PodSecurity アドミッションがデフォルトで有効のリストに入っていることを確認する。

$ kubectl -n kube-system exec kube-apiserver-kind-control-plane -it -- kube-apiserver -h | grep "default enabled ones"
      --enable-admission-plugins strings       admission plugins that should be enabled in addition to default enabled ones (NamespaceLifecycle, LimitRanger, ServiceAccount, TaintNodesByCondition, PodSecurity, Priority, DefaultTolerationSeconds, DefaultStorageClass, StorageObjectInUseProtection, PersistentVolumeClaimResize, RuntimeClass, CertificateApproval, CertificateSigning, CertificateSubjectRestriction, DefaultIngressClass, MutatingAdmissionWebhook, ValidatingAdmissionWebhook, ResourceQuota). Comma-delimited list of admission plugins: AlwaysAdmit, AlwaysDeny, AlwaysPullImages, CertificateApproval, CertificateSigning, CertificateSubjectRestriction, DefaultIngressClass, DefaultStorageClass, DefaultTolerationSeconds, DenyServiceExternalIPs, EventRateLimit, ExtendedResourceToleration, ImagePolicyWebhook, LimitPodHardAntiAffinityTopology, LimitRanger, MutatingAdmissionWebhook, NamespaceAutoProvision, NamespaceExists, NamespaceLifecycle, NodeRestriction, OwnerReferencesPermissionEnforcement, PersistentVolumeClaimResize, PersistentVolumeLabel, PodNodeSelector, PodSecurity, PodSecurityPolicy, PodTolerationRestriction, Priority, ResourceQuota, RuntimeClass, SecurityContextDeny, ServiceAccount, StorageObjectInUseProtection, TaintNodesByCondition, ValidatingAdmissionWebhook. The order of plugins in this flag does not matter.

Namespace を作成する。

$ kubectl create namespace verify-pod-security
namespace/verify-pod-security created

Privileged レベル

Privileged レベルという章タイトルだが、実際には Baseline レベルの Pod なので注意。

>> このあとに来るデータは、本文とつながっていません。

-- pv_equiv track=rewrite | github.com/pypi-data/pypi-mirror-403 | packages/justhtml/justhtml-1.4.0.tar.gz/justhtml-1.4.0/tests/test_docs_examples.py | _matches_with_ellipsis
-- ===== SOURCE A (Python) =====
-- def _line_matches(expected_line: str, actual_line: str) -> bool:
--     if expected_line == actual_line:
--         return True
--
--     # Allow single-line wildcards using "..." inside a line.
--     if "..." not in expected_line:
--         return False
--
--     parts = expected_line.split("...")
--     pos = 0
--     for part in parts:
--         if part == "":
--             continue
--         idx = actual_line.find(part, pos)
--         if idx == -1:
--             return False
--         pos = idx + len(part)
--     return True
--
-- def _matches_with_ellipsis(expected: str, actual: str) -> bool:
--     expected_lines = expected.splitlines()
--     actual_lines = actual.splitlines()
--
--     i = 0
--     j = 0
--     while i < len(expected_lines):
--         el = expected_lines[i]
--
--         # A line that is only "..." (ignoring surrounding whitespace) matches
--         # any number of actual lines until the next expected line matches.
--         if el.strip() == "...":
--             i += 1
--             if i >= len(expected_lines):
--                 return True
--             next_el = expected_lines[i]
--             while j < len(actual_lines) and not _line_matches(next_el, actual_lines[j]):
--                 j += 1
--             if j >= len(actual_lines):
--                 return False
--             continue
--
--         if j >= len(actual_lines):
--             return False
--         if not _line_matches(el, actual_lines[j]):
--             return False
--         i += 1
--         j += 1
--
--     return j == len(actual_lines)
-- ===== SOURCE B (Python) =====
-- import re
--
--
-- def _line_ok(expected_line, actual_line):
--     if "..." not in expected_line:
--         return expected_line == actual_line
--     pattern = ".*".join(re.escape(c) for c in expected_line.split("...") if c)
--     return re.fullmatch(".*" + pattern + ".*", actual_line) is not None
--
--
-- def _matches_with_ellipsis(expected: str, actual: str) -> bool:
--     exp = expected.splitlines()
--     act = actual.splitlines()
--
--     i = 0
--     while i < len(exp):
--         el = exp[i]
--         i += 1
--         if el.strip() == "...":
--             if i == len(exp):
--                 return True
--             nxt = exp[i]
--             k = next((t for t, ln in enumerate(act) if _line_ok(nxt, ln)), None)
--             if k is None:
--                 return False
--             act = act[k:]  # keep the found line: it is consumed by the next round
--         else:
--             if not act or not _line_ok(el, act[0]):
--                 return False
--             act = act[1:]
--     return not act
-- ===== Notes on version B (the rewrite author's own statement) =====
-- stated objective: idiomatic
-- what changed: B keeps a single cursor by repeatedly slicing the actual lines to a suffix instead of A's two-index loop, finds the resume point of a '...' block with one next(enumerate(...)) generator search instead of A's inner while skip, and decides each '...'-bearing line with one re.fullmatch of a '.*'-joined escaped-chunk pattern instead of A's hand-written find(part, pos) scan over the split parts.
import Mathlib
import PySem

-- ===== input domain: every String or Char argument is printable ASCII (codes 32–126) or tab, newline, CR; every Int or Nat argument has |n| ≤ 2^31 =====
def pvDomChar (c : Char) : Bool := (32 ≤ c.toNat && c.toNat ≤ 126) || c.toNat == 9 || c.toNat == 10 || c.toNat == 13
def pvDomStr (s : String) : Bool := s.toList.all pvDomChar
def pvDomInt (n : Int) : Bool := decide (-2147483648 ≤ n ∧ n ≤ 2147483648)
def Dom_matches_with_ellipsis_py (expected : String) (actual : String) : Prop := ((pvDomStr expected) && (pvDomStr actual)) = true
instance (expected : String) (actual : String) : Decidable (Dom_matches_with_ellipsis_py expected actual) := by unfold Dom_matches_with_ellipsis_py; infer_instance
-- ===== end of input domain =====

-- B keeps one suffix cursor into the actual lines (sliced, not indexed), locates the
-- resume point of a '...' block with a single findIdx?-style search, and decides each
-- '...'-bearing line by a regex-style backtracking full-match of the '.*'-joined chunks
-- (re.fullmatch in Source B). Objective: idiomatic; the two are proved equal everywhere.

-- ===== PORT A =====
-- inner loop of _line_matches: `for part in parts: ... find(part, pos) ...`
def lineLoopA (parts : List (List Char)) (al : List Char) (pos : Int) : Bool :=
  match parts with
  | [] => true
  | p :: rest =>
    if p = [] then lineLoopA rest al pos
    else
      let idx := PySem.Chars.findFrom al p pos
      if idx = -1 then false
      else lineLoopA rest al (idx + (p.length : Int))

-- _line_matches (strings handled as their code-point lists)
def lineMatchesA (el al : List Char) : Bool :=
  if el = al then true
  else if PySem.Chars.isIn ("...".toList) el = false then false
  else lineLoopA (PySem.Chars.splitOn el ("...".toList)) al 0

-- the inner `while j < len(actual_lines) and not _line_matches(...)` skip, as the suffix it leaves
def skipLinesA (nextEl : List Char) (als : List (List Char)) : List (List Char) :=
  match als with
  | [] => []
  | a :: rest => if lineMatchesA nextEl a then a :: rest else skipLinesA nextEl rest

-- the outer two-pointer `while i < len(expected_lines)` loop (i, j as list suffixes)
def loopA (els als : List (List Char)) : Bool :=
  match els with
  | [] => als.isEmpty
  | el :: rest =>
    if PySem.Chars.strip el = "...".toList then
      match rest with
      | [] => true
      | next :: _ =>
        let als' := skipLinesA next als
        if als'.isEmpty then false else loopA rest als'
    else
      match als with
      | [] => false
      | a :: atl => if lineMatchesA el a then loopA rest atl else false

def matches_with_ellipsis_py (expected : String) (actual : String) : Bool :=
  loopA ((PySem.Str.splitlines expected).map String.toList)
        ((PySem.Str.splitlines actual).map String.toList)

-- ===== PORT B =====
-- Source B's re.fullmatch(".*" + ".*".join(escaped chunks) + ".*", al): the chunks are
-- re.escape'd, i.e. literal, so the regex is exactly a backtracking matcher for
-- "the chunks occur in this order"; ported step for step as that matcher (exact).
def bmatch (pats : List (List Char)) (s : List Char) : Bool :=
  match pats with
  | [] => true
  | c :: cs =>
    (c.isPrefixOf s && bmatch cs (s.drop c.length)) ||
    (match s with
     | [] => false
     | _ :: t => bmatch (c :: cs) t)
termination_by s.length + pats.length
decreasing_by
  all_goals simp
  all_goals omega

-- (re.escape(c) for c in expected_line.split("...") if c)
def lineChunksB (el : List Char) : List (List Char) :=
  (PySem.Chars.splitOn el ("...".toList)).filter (fun c => !c.isEmpty)

-- Source B's _line_ok
def lineMatchesB (el al : List Char) : Bool :=
  if PySem.Chars.isIn ("...".toList) el then bmatch (lineChunksB el) al
  else el = al

-- Source B's single-cursor loop: `act` is the remaining suffix of the actual lines;
-- `next((t for t, ln in enumerate(act) if _line_ok(nxt, ln)), None)` is findIdx?.
def loopB (els act : List (List Char)) : Bool :=
  match els with
  | [] => act.isEmpty
  | el :: rest =>
    if PySem.Chars.strip el = "...".toList then
      match rest with
      | [] => true
      | nxt :: _ =>
        match act.findIdx? (fun ln => lineMatchesB nxt ln) with
        | none => false
        | some k => loopB rest (act.drop k)
    else
      if act.isEmpty then false
      else if lineMatchesB el (act.headD []) then loopB rest act.tail else false

def matches_with_ellipsis_py_alt (expected : String) (actual : String) : Bool :=
  loopB ((PySem.Str.splitlines expected).map String.toList)
        ((PySem.Str.splitlines actual).map String.toList)

-- ===== PRECONDITION & SPEC =====
def Spec_matches_with_ellipsis_py (expected : String) (actual : String) (out : Bool) : Prop := out = matches_with_ellipsis_py_alt expected actual
instance (expected : String) (actual : String) (out : Bool) : Decidable (Spec_matches_with_ellipsis_py expected actual out) := by unfold Spec_matches_with_ellipsis_py; infer_instance

-- ===== CLAIM (what is proved, stated in full; the proofs are below) =====
def Claim_equal_matches_with_ellipsis_py : Prop := ∀ (expected : String) (actual : String), Dom_matches_with_ellipsis_py expected actual → Spec_matches_with_ellipsis_py expected actual (matches_with_ellipsis_py expected actual)

-- ===== LEMMAS AND PROOFS =====

-- "the chunks occur, in order and disjointly, in s": the common specification both
-- line matchers are proved against.
def SeqP : List (List Char) → List Char → Prop
  | [], _ => True
  | c :: cs, s => ∃ j, c <+: s.drop j ∧ SeqP cs (s.drop (j + c.length))

theorem seqP_drop_mono (cs : List (List Char)) (s : List Char) {k m : Nat}
    (hkm : k ≤ m) (h : SeqP cs (s.drop m)) : SeqP cs (s.drop k) := by
  cases cs with
  | nil => trivial
  | cons c cs' =>
    obtain ⟨j, h1, h2⟩ := h
    refine ⟨m - k + j, ?_, ?_⟩
    · rw [List.drop_drop] at h1 ⊢
      have e : k + (m - k + j) = m + j := by omega
      rw [e]; exact h1
    · rw [List.drop_drop] at h2 ⊢
      have e : k + (m - k + j + c.length) = m + (j + c.length) := by omega
      rw [e]; exact h2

Namespace にラベルを付与する。restricted を強制し、監査ログもとる。

$ kubectl label --overwrite ns verify-pod-security \
  pod-security.kubernetes.io/enforce=restricted \
  pod-security.kubernetes.io/audit=restricted
namespace/verify-pod-security labeled
キー
pod-security.kubernetes.io/enforce restricted
pod-security.kubernetes.io/audit restricted
pod-security.kubernetes.io/warn 未指定

allowPrivilegeEscalation: truebaseline では許可されているが、restricted では禁止なので、これから作ろうとしている Pod は baseline な Pod である。ここでは特権 Pod を作るというテストをやろうとしているように思えるので、意図からずれていそうに思えるが、後半に以下の記載があった。

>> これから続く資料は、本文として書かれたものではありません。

-- pv_equiv track=rewrite | github.com/Razzit/Slapstats-For-Streamers | SlapStats.py | tally_statistics
-- ===== SOURCE A (Python) =====
-- Stats_Key = "stats"
--
-- Shots_key = "shots"
--
-- Saves_key = "saves"
--
-- FaceoffsWon_key = "faceoffs_won"
--
-- Takeaways_key = "takeaways"
--
-- Passes_key = "passes"
--
-- PossessionTime_key = "possession_time_sec"
--
-- def tally_statistics(players, teamName):
--     shots = 0
--     saves = 0
--     faceoffsWon = 0
--     takeaways = 0
--     passes = 0
--     possessionTime = 0
--
--     for player in players:
--         stats = player[Stats_Key]
--         #Check that keys exist, then append.
--         if Shots_key in stats:
--             shots += int(player[Stats_Key][Shots_key])
--         if Saves_key in stats:
--             saves += int(player[Stats_Key][Saves_key])
--         if FaceoffsWon_key in stats:
--             faceoffsWon += int(player[Stats_Key][FaceoffsWon_key])
--         if Takeaways_key in stats:
--             takeaways += int(player[Stats_Key][Takeaways_key])
--         if Passes_key in stats:
--             passes += int(player[Stats_Key][Passes_key])
--         if PossessionTime_key in stats:
--             possessionTime += int(player[Stats_Key][PossessionTime_key])
--
--     #Return dictionary of stats
--     return { Shots_key: shots,
--              Saves_key: saves,
--              FaceoffsWon_key: faceoffsWon,
--              Takeaways_key: takeaways,
--              Passes_key: passes,
--              PossessionTime_key: possessionTime
--             }
-- ===== SOURCE B (Python) =====
-- Stats_Key = "stats"
-- Shots_key = "shots"
-- Saves_key = "saves"
-- FaceoffsWon_key = "faceoffs_won"
-- Takeaways_key = "takeaways"
-- Passes_key = "passes"
-- PossessionTime_key = "possession_time_sec"
--
-- def tally_statistics(players, teamName):
--     def total(key):
--         return sum(int(p[Stats_Key][key]) for p in players if key in p[Stats_Key])
--     return {key: total(key)
--             for key in (Shots_key, Saves_key, FaceoffsWon_key,
--                         Takeaways_key, Passes_key, PossessionTime_key)}
-- ===== Notes on version B (the rewrite author's own statement) =====
-- stated objective: alternative
-- what changed: A's single fused loop with six accumulators is replaced by six independent single-field passes (one generator-expression sum per stat) and a dict comprehension over the six keys.
import Mathlib
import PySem

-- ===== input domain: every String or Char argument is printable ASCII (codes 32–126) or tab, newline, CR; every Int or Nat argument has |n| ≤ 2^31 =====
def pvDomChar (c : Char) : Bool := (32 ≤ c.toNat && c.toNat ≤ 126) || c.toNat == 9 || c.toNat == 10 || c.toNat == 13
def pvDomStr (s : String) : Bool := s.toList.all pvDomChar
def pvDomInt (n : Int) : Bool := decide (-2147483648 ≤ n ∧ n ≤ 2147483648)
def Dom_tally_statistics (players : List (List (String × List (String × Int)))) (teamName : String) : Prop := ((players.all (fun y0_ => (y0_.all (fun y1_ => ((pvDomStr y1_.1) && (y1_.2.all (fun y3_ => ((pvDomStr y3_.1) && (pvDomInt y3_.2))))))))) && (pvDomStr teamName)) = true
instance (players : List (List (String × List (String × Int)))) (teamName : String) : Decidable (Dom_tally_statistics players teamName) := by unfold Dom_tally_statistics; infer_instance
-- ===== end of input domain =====

-- B replaces A's single fused six-accumulator loop by six independent one-field passes (objective: alternative decomposition).

-- ===== PORT A =====
-- A's loop body: six conditional accumulations into a 6-tuple of running totals.
def tallyStep (acc : Int × Int × Int × Int × Int × Int)
    (player : List (String × List (String × Int))) : Int × Int × Int × Int × Int × Int :=
  let stats := ((PySem.Dict.mk player).get? "stats").getD []
  let shots := match (PySem.Dict.mk stats).get? "shots" with
    | some v => acc.1 + v | none => acc.1
  let saves := match (PySem.Dict.mk stats).get? "saves" with
    | some v => acc.2.1 + v | none => acc.2.1
  let faceoffsWon := match (PySem.Dict.mk stats).get? "faceoffs_won" with
    | some v => acc.2.2.1 + v | none => acc.2.2.1
  let takeaways := match (PySem.Dict.mk stats).get? "takeaways" with
    | some v => acc.2.2.2.1 + v | none => acc.2.2.2.1
  let passes := match (PySem.Dict.mk stats).get? "passes" with
    | some v => acc.2.2.2.2.1 + v | none => acc.2.2.2.2.1
  let possessionTime := match (PySem.Dict.mk stats).get? "possession_time_sec" with
    | some v => acc.2.2.2.2.2 + v | none => acc.2.2.2.2.2
  (shots, saves, faceoffsWon, takeaways, passes, possessionTime)

def tally_statistics (players : List (List (String × List (String × Int)))) (teamName : String) : List (String × Int) :=
  let r := players.foldl tallyStep (0, 0, 0, 0, 0, 0)
  [("shots", r.1), ("saves", r.2.1), ("faceoffs_won", r.2.2.1),
   ("takeaways", r.2.2.2.1), ("passes", r.2.2.2.2.1), ("possession_time_sec", r.2.2.2.2.2)]

-- ===== PORT B =====
-- B's per-key single-field pass: sum(int(p["stats"][key]) for p in players if key in p["stats"])
def statStep (key : String) (s : Int) (player : List (String × List (String × Int))) : Int :=
  match (PySem.Dict.mk (((PySem.Dict.mk player).get? "stats").getD [])).get? key with
  | some v => s + v
  | none => s

def statTotal (players : List (List (String × List (String × Int)))) (key : String) : Int :=
  players.foldl (statStep key) 0

def tally_statistics_alt (players : List (List (String × List (String × Int)))) (teamName : String) : List (String × Int) :=
  ["shots", "saves", "faceoffs_won", "takeaways", "passes", "possession_time_sec"].map
    (fun key => (key, statTotal players key))

-- ===== PRECONDITION & SPEC =====
-- Pre_ excludes players without a "stats" entry: there the Python A (and B) raises KeyError.
def Pre_tally_statistics (players : List (List (String × List (String × Int)))) (teamName : String) : Prop :=
  ∀ p ∈ players, ((PySem.Dict.mk p).get? "stats").isSome = true
instance (players : List (List (String × List (String × Int)))) (teamName : String) : Decidable (Pre_tally_statistics players teamName) := by unfold Pre_tally_statistics; infer_instance

def pvWitness_tally_statistics : (List (List (String × List (String × Int)))) × String :=
  ([[("stats", [("shots", 2), ("passes", 1)])], [("stats", [("saves", 3)])]], "team")

def Spec_tally_statistics (players : List (List (String × List (String × Int)))) (teamName : String) (out : List (String × Int)) : Prop := out = tally_statistics_alt players teamName
instance (players : List (List (String × List (String × Int)))) (teamName : String) (out : List (String × Int)) : Decidable (Spec_tally_statistics players teamName out) := by unfold Spec_tally_statistics; infer_instance

-- ===== CLAIM (what is proved, stated in full; the proofs are below) =====
def Claim_equal_tally_statistics : Prop := ∀ (players : List (List (String × List (String × Int)))) (teamName : String), Dom_tally_statistics players teamName → Pre_tally_statistics players teamName → Spec_tally_statistics players teamName (tally_statistics players teamName)

-- ===== LEMMAS AND PROOFS =====

-- The value a single player contributes for one key (0 when the key is absent).
def delta (player : List (String × List (String × Int))) (key : String) : Int :=
  ((PySem.Dict.mk (((PySem.Dict.mk player).get? "stats").getD [])).get? key).getD 0

lemma statStep_eq (key : String) (s : Int) (p : List (String × List (String × Int))) :
    statStep key s p = s + delta p key := by
  unfold statStep delta
  cases (PySem.Dict.mk (((PySem.Dict.mk p).get? "stats").getD [])).get? key <;> simp

lemma statStep_shift (key : String) (l : List (List (String × List (String × Int)))) (s : Int) :
    l.foldl (statStep key) s = s + l.foldl (statStep key) 0 := by
  induction l generalizing s with
  | nil => simp
  | cons q t ih =>
    simp only [List.foldl_cons]
    rw [ih (statStep key s q), ih (statStep key 0 q), statStep_eq, statStep_eq]
    ring

lemma statTotal_cons (p : List (String × List (String × Int)))
    (l : List (List (String × List (String × Int)))) (key : String) :
    statTotal (p :: l) key = delta p key + statTotal l key := by
  simp only [statTotal, List.foldl_cons]
  rw [statStep_shift, statStep_eq]
  ring

lemma tallyStep_eq (acc : Int × Int × Int × Int × Int × Int)
    (p : List (String × List (String × Int))) :
    tallyStep acc p =
      (acc.1 + delta p "shots", acc.2.1 + delta p "saves",
       acc.2.2.1 + delta p "faceoffs_won", acc.2.2.2.1 + delta p "takeaways",
       acc.2.2.2.2.1 + delta p "passes", acc.2.2.2.2.2 + delta p "possession_time_sec") := by
  unfold tallyStep
  simp [delta]
  constructor
  · cases (PySem.Dict.mk (((PySem.Dict.mk p).get? "stats").getD [])).get? "shots" <;> simp
  constructor
  · cases (PySem.Dict.mk (((PySem.Dict.mk p).get? "stats").getD [])).get? "saves" <;> simp
  constructor
  · cases (PySem.Dict.mk (((PySem.Dict.mk p).get? "stats").getD [])).get? "faceoffs_won" <;> simp
  constructor
  · cases (PySem.Dict.mk (((PySem.Dict.mk p).get? "stats").getD [])).get? "takeaways" <;> simp
  constructor
  · cases (PySem.Dict.mk (((PySem.Dict.mk p).get? "stats").getD [])).get? "passes" <;> simp
  · cases (PySem.Dict.mk (((PySem.Dict.mk p).get? "stats").getD [])).get? "possession_time_sec" <;> simp

lemma foldl_tallyStep (l : List (List (String × List (String × Int))))
    (a : Int × Int × Int × Int × Int × Int) :
    l.foldl tallyStep a =
      (a.1 + statTotal l "shots", a.2.1 + statTotal l "saves",
       a.2.2.1 + statTotal l "faceoffs_won", a.2.2.2.1 + statTotal l "takeaways",
       a.2.2.2.2.1 + statTotal l "passes", a.2.2.2.2.2 + statTotal l "possession_time_sec") := by
  induction l generalizing a with
  | nil => simp [statTotal]
  | cons p t ih =>
    simp only [List.foldl_cons, ih, tallyStep_eq, statTotal_cons]
    simp only [Prod.mk.injEq]
    refine ⟨by ring, by ring, by ring, by ring, by ring, by ring⟩

-- ===== VERDICT (by name: the statement is the Claim_ definition above) =====
theorem tally_statistics_spec : Claim_equal_tally_statistics := by
  intro players teamName _ _
  unfold Spec_tally_statistics tally_statistics tally_statistics_alt
  simp [foldl_tallyStep]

UPDATE: The baseline policy permits allowPrivilegeEscalation. While I cannot see the Pod Security default levels of enforcement, they are there. Let's try to provide a manifest that violates the baseline by requesting hostNetwork access.

baseline な Pod を作成する。

$ cat <<EOF | kubectl -n verify-pod-security apply -f -
apiVersion: v1
kind: Pod
metadata:
  name: busybox-privileged
spec:
  containers:
  - name: busybox
    image: busybox
    args:
    - sleep
    - "1000000"
    securityContext:
      allowPrivilegeEscalation: true
EOF
Error from server (Forbidden): error when creating "STDIN": pods "busybox-privileged" is forbidden: violates PodSecurity "restricted:latest": allowPrivilegeEscalation != false (container "busybox" must set securityContext.allowPrivilegeEscalation=false), unrestricted capabilities (container "busybox" must set securityContext.capabilities.drop=["ALL"]), runAsNonRoot != true (pod or container "busybox" must set securityContext.runAsNonRoot=true), seccompProfile (pod or container "busybox" must set securityContext.seccompProfile.type to "RuntimeDefault" or "Localhost")

restricted に違反するので作成できない。

ラベルを変更する。privileged を強制(すべて許可)し、baseline に違反した場合に警告とログを取る。

$ kubectl label --overwrite ns verify-pod-security \
  pod-security.kubernetes.io/enforce=privileged \
  pod-security.kubernetes.io/warn=baseline \
  pod-security.kubernetes.io/audit=baseline
namespace/verify-pod-security labeled
キー
pod-security.kubernetes.io/enforce privileged
pod-security.kubernetes.io/audit baseline
pod-security.kubernetes.io/warn baseline

もう一度 baseline な Pod を作成する。

$ cat <<EOF | kubectl -n verify-pod-security apply -f -
apiVersion: v1
kind: Pod
metadata:
  name: busybox-privileged
spec:
  containers:
  - name: busybox
    image: busybox
    args:
    - sleep
    - "1000000"
    securityContext:
      allowPrivilegeEscalation: true
EOF
pod/busybox-privileged created

privileged に違反していないので作成でき、baseline に違反していないので警告も出ない。

Pod を削除する。

$ kubectl -n verify-pod-security delete pod busybox-privileged
pod "busybox-privileged" deleted

Baseline レベル

ラベルを変更し、restricted を強制する。最初と同じだが、warn のレベルを指定していないので、そこは前のステップで指定した baseline になっている。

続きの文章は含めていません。